DESTINY-Breast01 is a pivotal phase 2, open-label, global, multicenter, two-part trial of [fam-] trastuzumab deruxtecan. The optimal dose of 5.4 mg/kg was previously identified in part one of the trial. Today’s results from part two evaluated the efficacy and safety of that dose in patients who have failed or discontinued previous treatment with T-DM1.

"These results confirm our commitment to pursue accelerated regulatory pathways in HER2 positive metastatic breast cancer with [fam-] trastuzumab deruxtecan," said Antoine Yver, MD, MSc, Executive Vice President and Global Head, Oncology Research and Development, Daiichi Sankyo. "We are more dedicated than ever to our comprehensive and ambitious development strategy evaluating the potential across a spectrum of HER2expressing cancers including breast, gastric, lung and colorectal."

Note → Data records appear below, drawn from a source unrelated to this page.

-- pv_equiv track=rewrite | github.com/mahi397/ML-Sys-Ops-Project | data/proj07-runtime/proj07_services/retraining/restore_dataset_lineage.py | normalize_meeting_ids
-- ===== SOURCE A (Python) =====
-- from typing import Any
--
-- def normalize_meeting_ids(raw_ids: Any) -> list[str]:
--     if not isinstance(raw_ids, list):
--         return []
--
--     normalized: list[str] = []
--     seen: set[str] = set()
--     for raw_value in raw_ids:
--         meeting_id = str(raw_value or "").strip()
--         if not meeting_id or meeting_id in seen:
--             continue
--         seen.add(meeting_id)
--         normalized.append(meeting_id)
--     return sorted(normalized)
-- ===== SOURCE B (Python) =====
-- from typing import Any
--
-- def normalize_meeting_ids(raw_ids: Any) -> list[str]:
--     if not isinstance(raw_ids, list):
--         return []
--     cleaned = sorted(s for s in (str(x or "").strip() for x in raw_ids) if s)
--     out: list[str] = []
--     prev = None
--     for s in cleaned:
--         if s != prev:
--             out.append(s)
--             prev = s
--     return out
-- ===== Notes on version B (the rewrite author's own statement) =====
-- stated objective: alternative
-- what changed: Replaces the seen-set membership dedup during the collection pass by sort-then-adjacent-dedup: normalize and filter into a plain list, sort it, then one pass keeping each element only when it differs from the previous one.
import Mathlib
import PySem

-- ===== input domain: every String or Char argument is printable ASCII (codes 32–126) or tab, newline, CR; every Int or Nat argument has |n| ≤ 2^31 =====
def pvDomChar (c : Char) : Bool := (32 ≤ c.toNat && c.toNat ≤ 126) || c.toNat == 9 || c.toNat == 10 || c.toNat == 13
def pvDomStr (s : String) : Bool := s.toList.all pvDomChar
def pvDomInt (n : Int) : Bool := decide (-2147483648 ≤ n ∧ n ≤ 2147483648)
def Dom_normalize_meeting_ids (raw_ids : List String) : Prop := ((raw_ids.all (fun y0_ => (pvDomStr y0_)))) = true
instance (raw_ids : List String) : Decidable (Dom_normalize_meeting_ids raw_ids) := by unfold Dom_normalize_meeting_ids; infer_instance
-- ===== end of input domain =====

-- B dedups by sort-then-adjacency instead of A's seen-set; equal return value on all inputs.
-- (The Lean arguments are typed List String, so Python's isinstance-guard and `x or ""`/str() coercion
--  reduce to the identity on each element: str(x or "").strip() = x.strip() for a string x.)

-- ===== PORT A =====
def normalize_meeting_ids (raw_ids : List String) : List String :=
  let st := raw_ids.foldl
    (fun (acc : List String × PySem.Set String) raw_value =>
      let meeting_id := PySem.Str.strip raw_value
      if meeting_id = "" ∨ meeting_id ∈ acc.2 then acc
      else (acc.1 ++ [meeting_id], PySem.Set.add acc.2 meeting_id))
    ([], PySem.Set.empty)
  PySem.List.sorted st.1 (fun x => x) false

-- ===== PORT B =====
def normalize_meeting_ids_alt (raw_ids : List String) : List String :=
  let cleaned := (raw_ids.map PySem.Str.strip).filter (fun s => decide (s ≠ ""))
  let sortedList := PySem.List.sorted cleaned (fun x => x) false
  let st := sortedList.foldl
    (fun (acc : List String × Option String) s =>
      if some s = acc.2 then acc else (acc.1 ++ [s], some s))
    ([], none)
  st.1

-- ===== PRECONDITION & SPEC =====
def Spec_normalize_meeting_ids (raw_ids : List String) (out : List String) : Prop := out = normalize_meeting_ids_alt raw_ids
instance (raw_ids : List String) (out : List String) : Decidable (Spec_normalize_meeting_ids raw_ids out) := by unfold Spec_normalize_meeting_ids; infer_instance

-- ===== CLAIM (what is proved, stated in full; the proofs are below) =====
def Claim_equal_normalize_meeting_ids : Prop := ∀ (raw_ids : List String), Dom_normalize_meeting_ids raw_ids → Spec_normalize_meeting_ids raw_ids (normalize_meeting_ids raw_ids)

-- ===== LEMMAS AND PROOFS =====

-- A's collection loop: starting from a nodup accumulator whose seen-set has exactly its elements,
-- the result is nodup and contains exactly the old elements plus the non-empty strips of xs.
theorem pvLoopA (xs : List String) : ∀ (n : List String) (s : PySem.Set String),
    (∀ a, a ∈ s ↔ a ∈ n) → n.Nodup →
    ((xs.foldl
      (fun (acc : List String × PySem.Set String) raw_value =>
        let meeting_id := PySem.Str.strip raw_value
        if meeting_id = "" ∨ meeting_id ∈ acc.2 then acc
        else (acc.1 ++ [meeting_id], PySem.Set.add acc.2 meeting_id))
      (n, s)).1).Nodup ∧
    (∀ a, a ∈ (xs.foldl
      (fun (acc : List String × PySem.Set String) raw_value =>
        let meeting_id := PySem.Str.strip raw_value
        if meeting_id = "" ∨ meeting_id ∈ acc.2 then acc
        else (acc.1 ++ [meeting_id], PySem.Set.add acc.2 meeting_id))
      (n, s)).1 ↔ a ∈ n ∨ (a ∈ xs.map PySem.Str.strip ∧ a ≠ "")) := by
  induction xs with
  | nil => intro n s hs hn; exact ⟨hn, by simp⟩
  | cons r xs ih =>
    intro n s hs hn
    simp only [List.foldl_cons]
    by_cases h : PySem.Str.strip r = "" ∨ PySem.Str.strip r ∈ s
    · simp only [h, if_pos]
      obtain ⟨h1, h2⟩ := ih n s hs hn
      refine ⟨h1, fun a => (h2 a).trans ?_⟩
      constructor
      · rintro (ha | ha); · exact Or.inl ha
        · exact Or.inr ⟨by simp [ha.1], ha.2⟩
      · rintro (ha | ⟨ha, hne⟩); · exact Or.inl ha
        · simp only [List.map_cons, List.mem_cons] at ha
          rcases ha with rfl | ha
          · rcases h with h | h
            · exact absurd h hne
            · exact Or.inl ((hs _).mp h)
          · exact Or.inr ⟨ha, hne⟩
    · push_neg at h
      have hcond : ¬(PySem.Str.strip r = "" ∨ PySem.Str.strip r ∈ s) := by
        rintro (hc | hc); exacts [h.1 hc, h.2 hc]
      simp only [if_neg hcond]
      have hmn : PySem.Str.strip r ∉ n := fun hc => h.2 ((hs _).mpr hc)
      obtain ⟨h1, h2⟩ := ih (n ++ [PySem.Str.strip r]) (PySem.Set.add s (PySem.Str.strip r))
        (fun a => by
          rw [PySem.Set.mem_add]
          simp only [List.mem_append, List.mem_singleton]
          exact or_congr (hs a) Iff.rfl)
        (by
          rw [List.nodup_append]
          refine ⟨hn, List.nodup_singleton _, ?_⟩
          intro a ha b hb
          rw [List.mem_singleton] at hb
          subst hb
          exact fun hc => hmn (hc ▸ ha))
      refine ⟨h1, fun a => (h2 a).trans ?_⟩
      simp only [List.mem_append, List.mem_cons, List.not_mem_nil, or_false, List.map_cons]
      constructor
      · rintro ((ha | rfl) | ⟨ha, hne⟩)
        · exact Or.inl ha
        · exact Or.inr ⟨Or.inl rfl, h.1⟩
        · exact Or.inr ⟨Or.inr ha, hne⟩
      · rintro (ha | ⟨(rfl | ha), hne⟩)
        · exact Or.inl (Or.inl ha)
        · exact Or.inl (Or.inr rfl)
        · exact Or.inr ⟨ha, hne⟩

-- B's adjacency loop on a (≤)-sorted input: result strictly increasing, with the expected membership.
theorem pvLoopB (l : List String) : ∀ (out : List String) (p : Option String),
    l.Pairwise (· ≤ ·) →
    (∀ z ∈ l, ∀ v, p = some v → v ≤ z) →
    out.Pairwise (· < ·) →
    (∀ o ∈ out, ∀ v, p = some v → o ≤ v) →
    (p = none → out = []) →
    (∀ v, p = some v → v ∈ out) →
    ((l.foldl
      (fun (acc : List String × Option String) s =>
        if some s = acc.2 then acc else (acc.1 ++ [s], some s))
      (out, p)).1).Pairwise (· < ·) ∧
    (∀ a, a ∈ (l.foldl
      (fun (acc : List String × Option String) s =>
        if some s = acc.2 then acc else (acc.1 ++ [s], some s))
      (out, p)).1 ↔ a ∈ out ∨ a ∈ l) := by
  induction l with
  | nil => intro out p _ _ h3 _ _ _; exact ⟨h3, by simp⟩
  | cons x l ih =>
    intro out p h1 h2 h3 h4 h5 h6
    simp only [List.foldl_cons]
    by_cases hx : some x = p
    · simp only [if_pos hx]
      obtain ⟨g1, g2⟩ := ih out p (h1.sublist (List.sublist_cons_self x l))
        (fun z hz v hv => h2 z (List.mem_cons_of_mem x hz) v hv) h3 h4 h5 h6
      refine ⟨g1, fun a => (g2 a).trans ?_⟩
      constructor
      · rintro (ha | ha); · exact Or.inl ha
        · exact Or.inr (List.mem_cons_of_mem x ha)
      · rintro (ha | ha); · exact Or.inl ha
        · rcases List.mem_cons.mp ha with rfl | ha
          · exact Or.inl (h6 a hx.symm)
          · exact Or.inr ha
    · simp only [if_neg hx]
      have hox : ∀ o ∈ out, o < x := by
        intro o ho
        match p, h5 with
        | none, h5 => simp [h5 rfl] at ho
        | some v, _ =>
          have hvx : v ≤ x := h2 x (List.mem_cons_self) v rfl
          have hov : o ≤ v := h4 o ho v rfl
          have : v ≠ x := fun hc => hx (by rw [hc])
          exact lt_of_le_of_lt hov (lt_of_le_of_ne hvx this)
      obtain ⟨g1, g2⟩ := ih (out ++ [x]) (some x)
        (h1.sublist (List.sublist_cons_self x l))
        (fun z hz v hv => by
          cases Option.some.inj hv
          exact (List.pairwise_cons.mp h1).1 z hz)
        (by
          rw [List.pairwise_append]
          exact ⟨h3, List.pairwise_singleton _ _, by simpa using hox⟩)
        (fun o ho v hv => by
          cases Option.some.inj hv
          rcases List.mem_append.mp ho with ho | ho
          · exact le_of_lt (hox o ho)
          · simp at ho; simp [ho])
        (by simp)
        (fun v hv => by cases Option.some.inj hv; simp)
      refine ⟨g1, fun a => (g2 a).trans ?_⟩
      simp only [List.mem_append, List.mem_cons, List.not_mem_nil, or_false]
      tauto

-- ===== VERDICT (by name: the statement is the Claim_ definition above) =====
theorem normalize_meeting_ids_spec : Claim_equal_normalize_meeting_ids := by
  intro raw_ids _
  unfold Spec_normalize_meeting_ids normalize_meeting_ids normalize_meeting_ids_alt
  simp only []
  set cleaned := (raw_ids.map PySem.Str.strip).filter (fun s => decide (s ≠ "")) with hcl
  set sl := PySem.List.sorted cleaned (fun x => x) false with hsl
  obtain ⟨ha1, ha2⟩ := pvLoopA raw_ids [] PySem.Set.empty (by simp [PySem.Set.empty]) List.nodup_nil
  obtain ⟨hb1, hb2⟩ := pvLoopB sl [] none
    (by simpa using PySem.List.sorted_pairwise cleaned (fun x => x))
    (by simp) List.Pairwise.nil (by simp) (fun _ => rfl) (by simp)
  apply PySem.List.sorted_eq_of_perm_of_pairwise_lt
  · -- the B result is a permutation of A's collected list
    rw [List.perm_comm]
    refine (List.perm_ext_iff_of_nodup ha1 (hb1.imp ne_of_lt)).mpr fun a => ?_
    rw [ha2 a, hb2 a]
    simp only [List.not_mem_nil, false_or, hsl, PySem.List.mem_sorted, hcl, List.mem_filter,
      decide_eq_true_eq]
  · simpa using hb1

"We are encouraged to see positive data from [fam-] trastuzumab deruxtecan, with the DESTINY-Breast01 trial now reinforcing what earlier data have shown," said José Baselga, Executive Vice President and President R&D Oncology, AstraZeneca. "We believe this antibody drug conjugate has the potential to redefine the treatment of patients with HER2 expressing cancers, and we are eager to bring it as quickly as possible to patients with refractory HER2 positive breast cancer who continue to have high unmet medical need."

[Fam-] trastuzumab deruxtecan has been granted U.S. FDA Breakthrough Therapy Designation and Fast Track Designation for HER2 positive patients in the advanced or refractory breast cancer setting. A recent publication in The Lancet Oncology reported long-term phase 1 safety and preliminary efficacy results in HER2 positive metastatic breast cancer. This investigational agent is currently in development for the treatment of multiple HER2 expressing cancers, including in patients with HER2 low expression.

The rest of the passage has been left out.